Segment Open
-- pv_equiv track=rewrite | github.com/doshirush1901/ira-v3 | scripts/ask_ira.py | parse_sse_lines
-- ===== SOURCE A (Python) =====
-- def parse_sse_lines(buffer: str) -> tuple[list[tuple[str, str]], str]:
--     """Parse SSE buffer into events and return remaining buffer.
--
--     SSE uses ``\\r\\n`` line endings and ``\\r\\n\\r\\n`` as event delimiters.
--     """
--     normalized = buffer.replace("\r\n", "\n").replace("\r", "\n")
--
--     last_complete = normalized.rfind("\n\n")
--     if last_complete < 0:
--         return [], buffer
--
--     processable = normalized[:last_complete + 2]
--     remainder = normalized[last_complete + 2:]
--
--     events: list[tuple[str, str]] = []
--     current_event = ""
--     current_data = ""
--
--     for line in processable.split("\n"):
--         line = line.strip()
--         if line.startswith("event:"):
--             current_event = line[6:].strip()
--         elif line.startswith("data:"):
--             current_data = line[5:].strip()
--         elif line.startswith(":"):
--             continue
--         elif line == "":
--             if current_data:
--                 events.append((current_event or "message", current_data))
--             current_event = ""
--             current_data = ""
--
--     return events, remainder
-- ===== SOURCE B (Python) =====
-- def parse_sse_lines(buffer: str) -> tuple[list[tuple[str, str]], str]:
--     """Parse SSE buffer into events and return remaining buffer.
--
--     Two-pass rewrite: group stripped lines into blocks at blank lines,
--     then extract the last event:/data: field of each block.
--     """
--     normalized = buffer.replace("\r\n", "\n").replace("\r", "\n")
--
--     last_complete = normalized.rfind("\n\n")
--     if last_complete < 0:
--         return [], buffer
--
--     processable = normalized[:last_complete + 2]
--     remainder = normalized[last_complete + 2:]
--
--     # pass 1: group lines into blocks, a blank (after strip) line closes a block
--     blocks: list[list[str]] = []
--     current: list[str] = []
--     for line in processable.split("\n"):
--         line = line.strip()
--         if line == "":
--             blocks.append(current)
--             current = []
--         else:
--             current.append(line)
--     # lines after the final blank line belong to no complete block
--
--     # pass 2: per block, keep the last event: value and the last data: value
--     events: list[tuple[str, str]] = []
--     for block in blocks:
--         event = ""
--         data = ""
--         for line in block:
--             if line.startswith("event:"):
--                 event = line[6:].strip()
--             elif line.startswith("data:"):
--                 data = line[5:].strip()
--         if data:
--             events.append((event or "message", data))
--     return events, remainder
-- ===== Notes on version B (the rewrite author's own statement) =====
-- stated objective: alternative
-- what changed: Replaces A's single stateful loop (carrying current_event/current_data and flushing on blank lines) with two passes: first group stripped lines into blank-line-delimited blocks, then extract each block's last event:/data: values and emit events.
import Mathlib
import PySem

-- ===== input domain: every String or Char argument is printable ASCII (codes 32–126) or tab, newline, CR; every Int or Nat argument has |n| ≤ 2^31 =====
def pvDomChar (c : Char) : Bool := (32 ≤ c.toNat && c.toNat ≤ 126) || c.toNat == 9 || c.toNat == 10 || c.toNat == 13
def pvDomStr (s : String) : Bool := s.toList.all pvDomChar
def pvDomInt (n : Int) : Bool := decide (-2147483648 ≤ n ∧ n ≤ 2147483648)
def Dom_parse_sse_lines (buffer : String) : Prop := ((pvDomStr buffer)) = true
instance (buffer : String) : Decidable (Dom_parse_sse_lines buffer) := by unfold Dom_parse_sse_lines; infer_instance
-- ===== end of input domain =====

-- B replaces A's single stateful accumulation loop by two passes (group stripped
-- lines into blank-line-delimited blocks, then extract each block's last
-- event:/data: fields); objective: alternative decomposition, same cost.

-- ===== PORT A =====
-- one step of A's for-loop over the split lines; state = (events, current_event, current_data)
def pvStepA (st : (List (String × String)) × String × String) (l : String) :
    (List (String × String)) × String × String :=
  let line := PySem.Str.strip l
  if PySem.Str.startswith line "event:" then
    (st.1, PySem.Str.strip (PySem.Str.slice line (some 6) none), st.2.2)
  else if PySem.Str.startswith line "data:" then
    (st.1, st.2.1, PySem.Str.strip (PySem.Str.slice line (some 5) none))
  else if PySem.Str.startswith line ":" then
    st
  else if line = "" then
    ((if st.2.2 ≠ "" then st.1 ++ [((if st.2.1 = "" then "message" else st.2.1), st.2.2)] else st.1),
      "", "")
  else st

def parse_sse_lines (buffer : String) : (List (String × String)) × String :=
  let normalized := PySem.Str.replace (PySem.Str.replace buffer "\r\n" "\n") "\r" "\n"
  let last_complete := PySem.Str.rfind normalized "\n\n"
  if last_complete < 0 then ([], buffer)
  else
    let processable := PySem.Str.slice normalized none (some (last_complete + 2))
    let remainder := PySem.Str.slice normalized (some (last_complete + 2)) none
    -- split? is `some` here since the separator "\n" is nonempty
    let st := ((PySem.Str.split? processable "\n").getD []).foldl pvStepA ([], "", "")
    (st.1, remainder)

-- ===== PORT B =====
-- pass 1 step: strip the line; a blank line closes the current block
def pvGroupStep (st : List (List String) × List String) (l : String) :
    List (List String) × List String :=
  let line := PySem.Str.strip l
  if line = "" then (st.1 ++ [st.2], []) else (st.1, st.2 ++ [line])

-- pass 2 inner step: keep the last event:/data: values seen in the block
def pvScanStep (st : String × String) (l : String) : String × String :=
  if PySem.Str.startswith l "event:" then
    (PySem.Str.strip (PySem.Str.slice l (some 6) none), st.2)
  else if PySem.Str.startswith l "data:" then
    (st.1, PySem.Str.strip (PySem.Str.slice l (some 5) none))
  else st

-- pass 2 per block: emit one event when the block has non-empty data
def pvFlushBlock (b : List String) : List (String × String) :=
  let s := b.foldl pvScanStep ("", "")
  if s.2 ≠ "" then [((if s.1 = "" then "message" else s.1), s.2)] else []

def parse_sse_lines_alt (buffer : String) : (List (String × String)) × String :=
  let normalized := PySem.Str.replace (PySem.Str.replace buffer "\r\n" "\n") "\r" "\n"
  let last_complete := PySem.Str.rfind normalized "\n\n"
  if last_complete < 0 then ([], buffer)
  else
    let processable := PySem.Str.slice normalized none (some (last_complete + 2))
    let remainder := PySem.Str.slice normalized (some (last_complete + 2)) none
    let gb := ((PySem.Str.split? processable "\n").getD []).foldl pvGroupStep ([], [])
    let events := gb.1.foldl (fun acc b => acc ++ pvFlushBlock b) []
    (events, remainder)

-- ===== PRECONDITION & SPEC =====
def Spec_parse_sse_lines (buffer : String) (out : (List (String × String)) × String) : Prop := out = parse_sse_lines_alt buffer
instance (buffer : String) (out : (List (String × String)) × String) : Decidable (Spec_parse_sse_lines buffer out) := by unfold Spec_parse_sse_lines; infer_instance

-- ===== CLAIM (what is proved, stated in full; the proofs are below) =====
def Claim_equal_parse_sse_lines : Prop := ∀ (buffer : String), Dom_parse_sse_lines buffer → Spec_parse_sse_lines buffer (parse_sse_lines buffer)

-- ===== LEMMAS AND PROOFS =====

-- common semantics of the event-extraction over a list of ALREADY-STRIPPED lines
def pvE : List String → String → String → List (String × String)
  | [], _, _ => []
  | l :: ls, ev, data =>
    if PySem.Str.startswith l "event:" then
      pvE ls (PySem.Str.strip (PySem.Str.slice l (some 6) none)) data
    else if PySem.Str.startswith l "data:" then
      pvE ls ev (PySem.Str.strip (PySem.Str.slice l (some 5) none))
    else if PySem.Str.startswith l ":" then pvE ls ev data
    else if l = "" then
      (if data ≠ "" then [((if ev = "" then "message" else ev), data)] else []) ++ pvE ls "" ""
    else pvE ls ev data

theorem pvA_loop (ls : List String) : ∀ (acc : List (String × String)) (ev data : String),
    (ls.foldl pvStepA (acc, ev, data)).1 = acc ++ pvE (ls.map PySem.Str.strip) ev data := by
  induction ls with
  | nil => intro acc ev data; simp [pvE]
  | cons l ls ih =>
    intro acc ev data
    simp only [List.foldl_cons, List.map_cons, pvStepA, pvE]
    split_ifs with h1 h2 h3 h4 <;> simp [ih]

theorem pvB_loop (ls : List String) : ∀ (bs : List (List String)) (cur : List String),
    ((ls.foldl pvGroupStep (bs, cur)).1).flatMap pvFlushBlock
      = bs.flatMap pvFlushBlock
        ++ pvE (ls.map PySem.Str.strip) (cur.foldl pvScanStep ("", "")).1
            (cur.foldl pvScanStep ("", "")).2 := by
  induction ls with
  | nil => intro bs cur; simp [pvE]
  | cons l ls ih =>
    intro bs cur
    simp only [List.foldl_cons, List.map_cons, pvGroupStep]
    by_cases h : PySem.Str.strip l = ""
    · rw [if_pos h]
      rw [ih]
      rw [h]
      have e1 : PySem.Chars.startswith ([] : List Char) ['e','v','e','n','t',':'] = false := by decide
      have e2 : PySem.Chars.startswith ([] : List Char) ['d','a','t','a',':'] = false := by decide
      have e3 : PySem.Chars.startswith ([] : List Char) [':'] = false := by decide
      simp [pvE, e1, e2, e3, pvFlushBlock]
    · rw [if_neg h]
      rw [ih]
      simp only [List.foldl_append, List.foldl_cons, List.foldl_nil]
      rw [show pvE (PySem.Str.strip l :: ls.map PySem.Str.strip)
            (cur.foldl pvScanStep ("", "")).1 (cur.foldl pvScanStep ("", "")).2
          = pvE (ls.map PySem.Str.strip)
              (pvScanStep (cur.foldl pvScanStep ("", "")) (PySem.Str.strip l)).1
              (pvScanStep (cur.foldl pvScanStep ("", "")) (PySem.Str.strip l)).2 from ?_]
      simp only [pvE, pvScanStep]
      split_ifs with h1 h2 <;> simp

-- ===== VERDICT (by name: the statement is the Claim_ definition above) =====
theorem parse_sse_lines_spec : Claim_equal_parse_sse_lines := by
  intro buffer _
  unfold Spec_parse_sse_lines
  simp only [parse_sse_lines, parse_sse_lines_alt]
  split
  · rfl
  · refine Prod.ext ?_ rfl
    simp only
    rw [PySem.List.foldl_append_eq_flatMap, List.nil_append]
    rw [pvA_loop, pvB_loop]
    simp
Segment Closed
__Directions for this task__: Beginning with the line containing "((if st.2.2 ≠" in the material above, copy every line exactly until you have copied the line containing "def parse_sse_lines (buffer".

__Result__:
    ((if st.2.2 ≠ "" then st.1 ++ [((if st.2.1 = "" then "message" else st.2.1), st.2.2)] else st.1),
      "", "")
  else st

def parse_sse_lines (buffer : String) : (List (String × String)) × String :=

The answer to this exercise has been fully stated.